Palu, Teraskabar.id – Sekretaris Jenderal Kementerian Agama (Sekjen Kemenag) Republik Indonesia Kamaruddin Amin menyatakan Pekan Olahraga, Riset dan Ornamen Seni se-Indonesia Timur (Poros Intim) IV Tahun 2026 adalah manifestasi nyata Perguruan Tinggi Keagamaan Islam Negeri (PTKIN) menggencarkan literasi kesehatan.
“Poros Intim bukan sekadar ajang kompetisi olahraga dan seni tahunan, melainkan sebuah gerakan fundamental untuk membangun literasi kesehatan bangsa,” kata Kamaruddin Amin, saat menyampaikan sambutan pada pembukaan Poros Intim IV di UIN Datokarama Palu, Provinsi Sulawesi Tengah, Senin malam 6 Juli 2026.
Di hadapan Gubernur Sulawesi Tengah Anwar Hafid dan seluruh kontingen PTKIN se-Indonesia Timur, Kamaruddin Amin menyoroti pentingnya kesadaran akan kesehatan di lingkungan akademis. Menurutnya, kecerdasan intelektual, finansial, maupun keagamaan tidak akan bernilai maksimal jika tidak dibersamai dengan fisik yang sehat.

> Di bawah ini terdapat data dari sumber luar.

-- pv_equiv track=rewrite | github.com/VeronicaToro/LoRa-model | set_covers.py | RemoveRedundant
-- ===== SOURCE A (Python) =====
-- def RemoveRedundant(C):
--     _C1 = C.copy()
--     for s in _C1:
--         covered = set()
--         for node in set(C)-{s}:
--             covered = covered | C[node]
--         if all(element in covered for element in _C1[s]):
--             del C[s]
--     return C
-- ===== SOURCE B (Python) =====
-- def RemoveRedundant(C):
--     counts = {}
--     for v in C.values():
--         for e in v:
--             counts[e] = counts.get(e, 0) + 1
--     for s, v in list(C.items()):
--         if all(counts.get(e, 0) >= 2 for e in v):
--             for e in v:
--                 counts[e] -= 1
--             del C[s]
--     return C
-- ===== Notes on version B (the rewrite author's own statement) =====
-- stated objective: faster
-- what changed: Instead of rebuilding, for every key, the union of all other remaining sets (O(n^2*m)), B builds one coverage counter per element up front and deletes a set when every element has count >= 2, decrementing the counts of a deleted set (O(n*m)).
import Mathlib
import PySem

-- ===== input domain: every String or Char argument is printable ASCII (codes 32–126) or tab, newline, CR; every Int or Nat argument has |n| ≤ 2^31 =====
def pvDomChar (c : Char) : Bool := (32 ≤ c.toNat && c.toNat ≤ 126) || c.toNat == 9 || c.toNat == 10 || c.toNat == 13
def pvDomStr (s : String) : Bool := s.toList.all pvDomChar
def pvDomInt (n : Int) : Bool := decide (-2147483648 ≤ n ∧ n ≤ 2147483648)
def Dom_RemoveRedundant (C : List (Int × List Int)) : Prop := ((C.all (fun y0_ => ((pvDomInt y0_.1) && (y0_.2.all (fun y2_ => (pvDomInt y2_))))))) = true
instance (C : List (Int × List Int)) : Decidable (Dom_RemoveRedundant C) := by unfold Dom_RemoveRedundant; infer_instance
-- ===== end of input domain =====

-- B replaces A's per-key rebuild of the union of all other sets (O(n^2·m)) by one coverage
-- counter maintained across deletions (O(n·m)). Both A and B delete the same keys from the
-- caller's dict in place; the theorems are about the returned dict value.

-- ===== PORT A =====
-- one iteration of A's 'for s in _C1' loop: s is a key, d the current dict C, C1 the copy _C1
def pvStepA (C1 : PySem.Dict Int (List Int)) (d : PySem.Dict Int (List Int)) (s : Int) :
    PySem.Dict Int (List Int) :=
  let covered : PySem.Set Int :=
    (PySem.Set.diff (PySem.Set.ofList d.keys) (PySem.Set.ofList [s])).foldl
      (fun covered node => PySem.Set.union covered (d.getD node [])) PySem.Set.empty
  if (C1.getD s []).all (fun element => PySem.Set.contains covered element) then d.erase s else d

def RemoveRedundant (C : List (Int × List Int)) : List (Int × List Int) :=
  let _C1 : PySem.Dict Int (List Int) := PySem.Dict.mk C
  (_C1.keys.foldl (pvStepA _C1) (PySem.Dict.mk C)).items

-- ===== PORT B =====
-- counts[e] = number of sets of C containing e (Source B's first loop)
def pvCounts (C : List (Int × List Int)) : PySem.Dict Int Int :=
  C.foldl (fun counts v => v.2.foldl (fun counts e => counts.insert e (counts.getD e 0 + 1)) counts)
    PySem.Dict.empty

-- one iteration of Source B's 'for s, v in list(C.items())' loop: state = (current dict, counts)
def pvStepB (st : PySem.Dict Int (List Int) × PySem.Dict Int Int) (sv : Int × List Int) :
    PySem.Dict Int (List Int) × PySem.Dict Int Int :=
  if sv.2.all (fun e => decide (2 ≤ st.2.getD e 0)) then
    (st.1.erase sv.1, sv.2.foldl (fun counts e => counts.insert e (counts.getD e 0 - 1)) st.2)
  else st

def RemoveRedundant_alt (C : List (Int × List Int)) : List (Int × List Int) :=
  (C.foldl pvStepB (PySem.Dict.mk C, pvCounts C)).1.items

-- ===== PRECONDITION & SPEC =====
-- Pre_ is the representation invariant of the Python argument dict[int, set[int]]:
-- distinct keys and duplicate-free value lists (a Python dict of sets can be nothing else).
def Pre_RemoveRedundant (C : List (Int × List Int)) : Prop :=
  (C.map Prod.fst).Nodup ∧ ∀ p ∈ C, p.2.Nodup
instance (C : List (Int × List Int)) : Decidable (Pre_RemoveRedundant C) := by
  unfold Pre_RemoveRedundant; infer_instance

def pvWitness_RemoveRedundant : (List (Int × List Int)) := [(1, [7, 8]), (2, [8]), (3, [7])]

def Spec_RemoveRedundant (C : List (Int × List Int)) (out : List (Int × List Int)) : Prop := out = RemoveRedundant_alt C
instance (C : List (Int × List Int)) (out : List (Int × List Int)) : Decidable (Spec_RemoveRedundant C out) := by unfold Spec_RemoveRedundant; infer_instance

-- ===== CLAIM (what is proved, stated in full; the proofs are below) =====
def Claim_equal_RemoveRedundant : Prop := ∀ (C : List (Int × List Int)), Dom_RemoveRedundant C → Pre_RemoveRedundant C → Spec_RemoveRedundant C (RemoveRedundant C)

-- ===== LEMMAS AND PROOFS =====

-- membership in A's 'covered' accumulator
lemma pv_mem_foldl_union {α β : Type} [BEq α] [LawfulBEq α] (l : List β) (f : β → List α)
    (s0 : PySem.Set α) (y : α) :
    y ∈ l.foldl (fun s b => PySem.Set.union s (f b)) s0 ↔ y ∈ s0 ∨ ∃ b ∈ l, y ∈ f b := by
  induction l generalizing s0 with
  | nil => simp
  | cons x xs ih =>
    rw [List.foldl_cons, ih]
    simp only [PySem.Set.union, PySem.Set.mem_update, List.mem_cons]
    constructor
    · rintro ((h | h) | ⟨b, hb, hy⟩)
      · exact Or.inl h
      · exact Or.inr ⟨x, Or.inl rfl, h⟩
      · exact Or.inr ⟨b, Or.inr hb, hy⟩
    · rintro (h | ⟨b, (rfl | hb), hy⟩)
      · exact Or.inl (Or.inl h)
      · exact Or.inl (Or.inr hy)
      · exact Or.inr ⟨b, hb, hy⟩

“Untuk apa kita memiliki literasi keuangan atau literasi keagamaan yang bagus, tapi tidak memiliki literasi kesehatan yang memadai? Di negara maju, semakin modern sebuah bangsa, tingkat literasi kesehatannya justru semakin tinggi. Kampus harus menjadi contoh nyata dalam memanifestasikan hal ini,” tegas Kamaruddin.
Ia juga menambahkan bahwa tubuh manusia adalah the most precious asset—aset paling mewah yang dititipkan oleh Sang Pencipta. Oleh karena itu, olahraga tidak lagi dipandang hanya sebagai hobi atau simbol sportivitas semata.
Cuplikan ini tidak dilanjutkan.